A new simulation of NASA’s Double Asteroid Redirection Test (DART) mission suggests that rather than leaving a crater behind, the DART impactor could severely deform the small asteroid it will collide with.
NASA’s Double Asteroid Redirection Test is an ambitious mission that will test the viability of using a “kinetic impactor” to deflect an asteroid heading toward Earth. (“Kinetic impactor” in this case means slamming a spacecraft into the rock.) DART launched aboard a SpaceX Falcon 9 rocket in November 2021 and is scheduled to arrive at its target, the binary near-Earth asteroid Didymos and its moonlet, Dimorphos, in September.
DART will impact Dimorphos at around 4.1 miles per second (6.6 km/s), or 14,760 mph (23,760 kph), which mission scientists hope will cause the moonlet’s orbital speed to change by a fraction of a millimeter per second, just enough to alter its orbit around the larger asteroid.
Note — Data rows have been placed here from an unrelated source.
-- pv_equiv track=rewrite | github.com/MHoghede/wit_messenger_chatbot_automated_logic | wit_ai_chatbot_db.py | binaryToEntities
-- ===== SOURCE A (Python) =====
-- def binaryToEntities(binary,all_entities):
--     binary1 = binary
--     acc_value,i, n = 0, 0, 0
--     selected_entities=[]
--     while(binary != 0):
--         acc_value = binary % 0b10
--         if(acc_value):
--             selected_entities.append(all_entities[i])
--         binary = binary//0b10
--         i += 1
--     return selected_entities
-- ===== SOURCE B (Python) =====
-- def binaryToEntities(binary, all_entities):
--     # Render the number once as its binary digit string and select the entity
--     # at each position whose digit (least significant first) is '1'.
--     return [all_entities[i] for i, d in enumerate(reversed(bin(binary)[2:])) if d == '1']
-- ===== Notes on version B (the rewrite author's own statement) =====
-- stated objective: idiomatic
-- what changed: B renders the number once as its binary digit string via bin() and selects entities by enumerating the reversed digits, replacing A's destructive halving loop with its running modulus/index/append accumulator state; Pre_ excludes binary < 0 (A loops forever) and binary >= 2**len(all_entities) (A raises IndexError).
import Mathlib
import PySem

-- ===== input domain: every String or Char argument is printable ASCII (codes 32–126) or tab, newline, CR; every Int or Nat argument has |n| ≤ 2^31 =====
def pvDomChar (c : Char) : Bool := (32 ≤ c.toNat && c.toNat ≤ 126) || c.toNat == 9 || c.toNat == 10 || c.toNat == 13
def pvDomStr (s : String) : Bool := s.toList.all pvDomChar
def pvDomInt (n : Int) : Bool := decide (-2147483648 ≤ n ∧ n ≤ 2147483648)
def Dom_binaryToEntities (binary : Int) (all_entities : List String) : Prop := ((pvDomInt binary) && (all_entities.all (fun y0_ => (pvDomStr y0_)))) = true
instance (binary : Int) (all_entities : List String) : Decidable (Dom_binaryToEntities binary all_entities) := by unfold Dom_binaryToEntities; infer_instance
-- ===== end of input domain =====

-- B replaces A's destructive halving loop (running index + append accumulator) by rendering the
-- number once as its binary digit string and zipping the reversed digits with the entities
-- (objective: idiomatic, same cost).

-- ===== PORT A =====
-- A's while loop, totalized with fuel (binary.toNat + 1 steps suffice for 0 ≤ binary;
-- for binary < 0 the Python loop never terminates — such inputs are excluded by Pre_).
def binaryToEntitiesLoop (fuel : Nat) (binary : Int) (i : Int)
    (all_entities : List String) (selected_entities : List String) : List String :=
  match fuel with
  | 0 => selected_entities
  | fuel + 1 =>
    if binary = 0 then selected_entities
    else
      let acc_value := PySem.Int.mod binary 2
      let selected' :=
        if acc_value ≠ 0 then
          match PySem.List.pyGet? all_entities i with
          | some e => selected_entities ++ [e]
          | none => selected_entities  -- IndexError in Python; excluded by Pre_
        else selected_entities
      binaryToEntitiesLoop fuel (PySem.Int.floordiv binary 2) (i + 1) all_entities selected'

def binaryToEntities (binary : Int) (all_entities : List String) : List String :=
  binaryToEntitiesLoop (binary.toNat + 1) binary 0 all_entities []

-- ===== PORT B =====
-- hand port of Python's bin(n)[2:] for n ≥ 0 (PySem has no bin): most-significant digit first,
-- bin(0)[2:] = "0"; exact on 0 ≤ n, which is all Pre_ admits
def pyBinAux (n : Nat) : List Char :=
  match n with
  | 0 => []
  | n + 1 => pyBinAux ((n + 1) / 2) ++ [if (n + 1) % 2 = 1 then '1' else '0']
decreasing_by omega

def pyBin (n : Nat) : List Char := if n = 0 then ['0'] else pyBinAux n

-- the comprehension `[all_entities[i] for i, d in enumerate(reversed(bin(binary)[2:])) if d == '1']`;
-- bin(binary) is '-0b…'/'0b…' ++ the digits, then [2:] drops two characters — exact for all Int;
-- pyGet? = none is Python's IndexError (the comprehension raises there; excluded by Pre_)
def binaryToEntities_alt (binary : Int) (all_entities : List String) : List String :=
  let s := (if binary < 0 then ['-'] else []) ++ ['0', 'b'] ++ pyBin binary.natAbs
  (PySem.List.enumerate ((s.drop 2).reverse) 0).filterMap
    (fun p => if p.2 = '1' then PySem.List.pyGet? all_entities p.1 else none)

-- ===== PRECONDITION & SPEC =====
-- Pre_ excludes binary < 0 (A's while loop never terminates there) and
-- binary ≥ 2^len(all_entities) (A raises IndexError at the first set bit beyond the list).
def Pre_binaryToEntities (binary : Int) (all_entities : List String) : Prop :=
  0 ≤ binary ∧ binary < 2 ^ all_entities.length

instance (binary : Int) (all_entities : List String) : Decidable (Pre_binaryToEntities binary all_entities) := by
  unfold Pre_binaryToEntities; infer_instance

def pvWitness_binaryToEntities : Int × List String := (5, ["a", "b", "c"])

def Spec_binaryToEntities (binary : Int) (all_entities : List String) (out : List String) : Prop := out = binaryToEntities_alt binary all_entities
instance (binary : Int) (all_entities : List String) (out : List String) : Decidable (Spec_binaryToEntities binary all_entities out) := by unfold Spec_binaryToEntities; infer_instance

-- ===== CLAIM (what is proved, stated in full; the proofs are below) =====
def Claim_equal_binaryToEntities : Prop := ∀ (binary : Int) (all_entities : List String), Dom_binaryToEntities binary all_entities → Pre_binaryToEntities binary all_entities → Spec_binaryToEntities binary all_entities (binaryToEntities binary all_entities)


-- ===== LEMMAS AND PROOFS =====

-- reversing the digit string yields the bits least-significant first
theorem pvRevAux (n : Nat) (hn : 0 < n) :
    (pyBinAux n).reverse = (if n % 2 = 1 then '1' else '0') :: (pyBinAux (n / 2)).reverse := by
  obtain ⟨m, rfl⟩ : ∃ m, n = m + 1 := ⟨n - 1, by omega⟩
  rw [pyBinAux]
  simp

-- B's enumerate-filter over the reversed digits collects the entities at the set-bit positions
theorem pvZ : ∀ (n m i : Nat) (all : List String), n < 2 ^ m → i + m ≤ all.length →
    (PySem.List.enumerate ((pyBinAux n).reverse) ((i : Nat) : Int)).filterMap
        (fun p => if p.2 = '1' then PySem.List.pyGet? all p.1 else none)
      = ((List.range m).filter n.testBit).map (fun k => all.getD (i + k) "") := by
  intro n
  induction n using Nat.strong_induction_on with
  | _ n ih =>
    intro m i all hlt hlen
    rcases Nat.eq_zero_or_pos n with rfl | hn
    · simp [pyBinAux, PySem.List.enumerate_nil, Nat.zero_testBit]
    · have hm1 : 1 ≤ m := by
        by_contra hc
        have : m = 0 := by omega
        subst this
        simp at hlt; omega
      obtain ⟨m', rfl⟩ : ∃ m', m = m' + 1 := ⟨m - 1, by omega⟩
      rw [pvRevAux n hn, PySem.List.enumerate_cons]
      have hi1 : ((i : Nat) : Int) + 1 = (((i + 1 : Nat) : Nat) : Int) := by push_cast; ring
      have hdivm : n / 2 < 2 ^ m' := by
        have h2 : 2 ^ (m' + 1) = 2 ^ m' * 2 := by ring
        omega
      have hrec := ih (n / 2) (Nat.div_lt_self hn (by omega)) m' (i + 1) all hdivm (by omega)
      have hget : PySem.List.pyGet? all ((i : Nat) : Int) = some (all.getD i "") := by
        rw [PySem.List.pyGet?_natCast]
        rw [List.getElem?_eq_getElem (by omega), List.getD_eq_getElem all "" (by omega)]
      have hsplit : ((List.range (m' + 1)).filter n.testBit).map (fun k => all.getD (i + k) "")
          = (if n % 2 = 1 then [all.getD i ""] else [])
            ++ ((List.range m').filter (n / 2).testBit).map (fun k => all.getD ((i + 1) + k) "") := by
        rw [List.range_succ_eq_map, List.filter_cons, List.filter_map, Nat.testBit_zero]
        have hp : (n.testBit ∘ Nat.succ) = (n / 2).testBit := by
          funext k; exact Nat.testBit_succ n k
        rw [hp]
        by_cases hpar : n % 2 = 1
        · rw [if_pos (by simpa using hpar), if_pos hpar, List.map_cons, List.map_map]
          simp only [Nat.add_zero, List.singleton_append, List.cons.injEq, true_and]
          apply List.map_congr_left
          intro k _
          have h3 : i + (k + 1) = i + 1 + k := by omega
          simp [Function.comp, Nat.succ_eq_add_one, h3]
        · rw [if_neg (by simpa using hpar), if_neg hpar, List.map_map, List.nil_append]
          apply List.map_congr_left
          intro k _
          have h3 : i + (k + 1) = i + 1 + k := by omega
          simp [Function.comp, Nat.succ_eq_add_one, h3]
      rw [hsplit, List.filterMap_cons, hi1, hrec]
      by_cases hpar : n % 2 = 1
      · rw [if_pos hpar, if_pos hpar]
        simp [hget]
      · rw [if_neg hpar, if_neg hpar]
        simp

-- A's while loop appends the entities at the set-bit positions, in ascending order
theorem pvLoopLem : ∀ (fuel n m i : Nat) (all acc : List String),
    n < fuel → n < 2 ^ m → i + m ≤ all.length →
    binaryToEntitiesLoop fuel ((n : Nat) : Int) ((i : Nat) : Int) all acc
      = acc ++ ((List.range m).filter n.testBit).map (fun k => all.getD (i + k) "") := by
  intro fuel
  induction fuel with
  | zero => intro n m i all acc hf; omega
  | succ fuel ih =>
    intro n m i all acc hf hm hlen
    rw [binaryToEntitiesLoop]
    by_cases h0 : ((n : Nat) : Int) = 0
    · have hn0 : n = 0 := by exact_mod_cast h0
      subst hn0
      simp [Nat.zero_testBit]
    · have hn : 0 < n := by
        rcases Nat.eq_zero_or_pos n with h | h
        · subst h; simp at h0
        · exact h
      have hm1 : 1 ≤ m := by
        by_contra hc
        have : m = 0 := by omega
        subst this
        simp at hm; omega
      obtain ⟨m', rfl⟩ : ∃ m', m = m' + 1 := ⟨m - 1, by omega⟩
      rw [if_neg h0]
      have hmod : PySem.Int.mod ((n : Nat) : Int) 2 = (((n % 2 : Nat) : Nat) : Int) := by
        exact_mod_cast PySem.Int.mod_natCast n 2
      have hdiv : PySem.Int.floordiv ((n : Nat) : Int) 2 = (((n / 2 : Nat) : Nat) : Int) := by
        exact_mod_cast PySem.Int.floordiv_natCast n 2
      have hget : PySem.List.pyGet? all ((i : Nat) : Int) = some (all.getD i "") := by
        rw [PySem.List.pyGet?_natCast]
        rw [List.getElem?_eq_getElem (by omega), List.getD_eq_getElem all "" (by omega)]
      have hi1 : ((i : Nat) : Int) + 1 = (((i + 1 : Nat) : Nat) : Int) := by push_cast; ring
      have hsplit : ((List.range (m' + 1)).filter n.testBit).map (fun k => all.getD (i + k) "")
          = (if n % 2 = 1 then [all.getD i ""] else [])
            ++ ((List.range m').filter (n / 2).testBit).map (fun k => all.getD ((i + 1) + k) "") := by
        rw [List.range_succ_eq_map, List.filter_cons, List.filter_map, Nat.testBit_zero]
        have hp : (n.testBit ∘ Nat.succ) = (n / 2).testBit := by
          funext k; exact Nat.testBit_succ n k
        rw [hp]
        by_cases hpar : n % 2 = 1
        · rw [if_pos (by simpa using hpar), List.map_cons, List.map_map, if_pos hpar]
          simp only [Nat.add_zero, List.singleton_append, List.cons.injEq, true_and]
          apply List.map_congr_left
          intro k _
          have h3 : i + (k + 1) = i + 1 + k := by omega
          simp [Function.comp, Nat.succ_eq_add_one, h3]
        · rw [if_neg (by simpa using hpar), List.map_map, if_neg hpar, List.nil_append]
          apply List.map_congr_left
          intro k _
          have h3 : i + (k + 1) = i + 1 + k := by omega
          simp [Function.comp, Nat.succ_eq_add_one, h3]
      rw [hsplit]
      have hdiv2 : n / 2 < fuel := by omega
      have hdivm : n / 2 < 2 ^ m' := by
        have h2 : 2 ^ (m' + 1) = 2 ^ m' * 2 := by ring
        omega
      by_cases hpar : n % 2 = 1
      · have hcond : ¬(((n % 2 : Nat) : Nat) : Int) = 0 := by rw [hpar]; norm_num
        rw [hmod, hdiv, hget, hi1]
        simp only [ne_eq, hcond, not_false_eq_true, if_true]
        rw [ih (n / 2) m' (i + 1) all (acc ++ [all.getD i ""]) hdiv2 hdivm (by omega), if_pos hpar]
        simp [List.append_assoc]
      · have h2 : n % 2 = 0 := by omega
        have hcond : (((n % 2 : Nat) : Nat) : Int) = 0 := by rw [h2]; norm_num
        rw [hmod, hdiv, hi1]
        simp only [ne_eq, hcond, not_true_eq_false, if_false]
        rw [ih (n / 2) m' (i + 1) all acc hdiv2 hdivm (by omega), if_neg hpar]
        simp

-- ===== VERDICT (by name: the statement is the Claim_ definition above) =====
theorem binaryToEntities_spec : Claim_equal_binaryToEntities := by
  intro binary all _ hpre
  obtain ⟨h0, hlt⟩ := hpre
  obtain ⟨n, rfl⟩ : ∃ n : Nat, binary = (n : Int) := ⟨binary.toNat, (Int.toNat_of_nonneg h0).symm⟩
  have hn : n < 2 ^ all.length := by exact_mod_cast hlt
  unfold Spec_binaryToEntities binaryToEntities binaryToEntities_alt
  rw [Int.toNat_natCast, Int.natAbs_natCast, if_neg (by omega : ¬((n : Nat) : Int) < 0)]
  simp only [List.nil_append, List.drop_succ_cons, List.drop_zero, List.cons_append]
  have hl := pvLoopLem (n + 1) n all.length 0 all [] (by omega) hn (by omega)
  simp only [Nat.cast_zero] at hl
  rw [hl]
  rcases Nat.eq_zero_or_pos n with rfl | hpos
  · simp [pyBin, PySem.List.enumerate_cons, PySem.List.enumerate_nil, Nat.zero_testBit]
  · rw [show pyBin n = pyBinAux n from by rw [pyBin, if_neg (by omega)]]
    have hz := pvZ n all.length 0 all hn (by omega)
    simp only [Nat.cast_zero] at hz
    rw [hz]
    simp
While Dimorphos and Didymos pose no threat to Earth, they are perfect candidates to test the kinetic impactor concept so that if an asteroid ever were discovered on a collision course with our planet, NASA would have a viable option for planetary defense. It’s the agency’s first dedicated planetary defense mission.
In the new simulation conducted by scientists at the University of Bern and the National Centre of Competence in Research (NCCR) Planets, researchers were able to create a new modeling approach that accounts for the shock waves and the cratering process that would follow DART’s impact. Unlike previous simulations, this model took into account the fact that Dimorphos might not have a solid core, but rather a more fragmented, loosely-packed core.
This new model suggests that the DART mission could eject more material from Dimorphos than expected, and potentially alter its course much more strongly than in previous estimates.
“Contrary to what one might imagine when picturing an asteroid, direct evidence from space missions like the Japanese space agency’s (JAXA) Hayabusa2 probe demonstrate that asteroid can have a very loose internal structure — similar to a pile of rubble — that is held together by gravitational interactions and small cohesive forces,” study lead author Sabina Raducan, a postdoctoral researcher at the University of Bern, said in a statement (opens in new tab). “This could drastically change the outcome the collision of DART and Dimorphos.”
A study of the new DART simulation and its results was published (opens in new tab) June 1 in The Planetary Science Journal.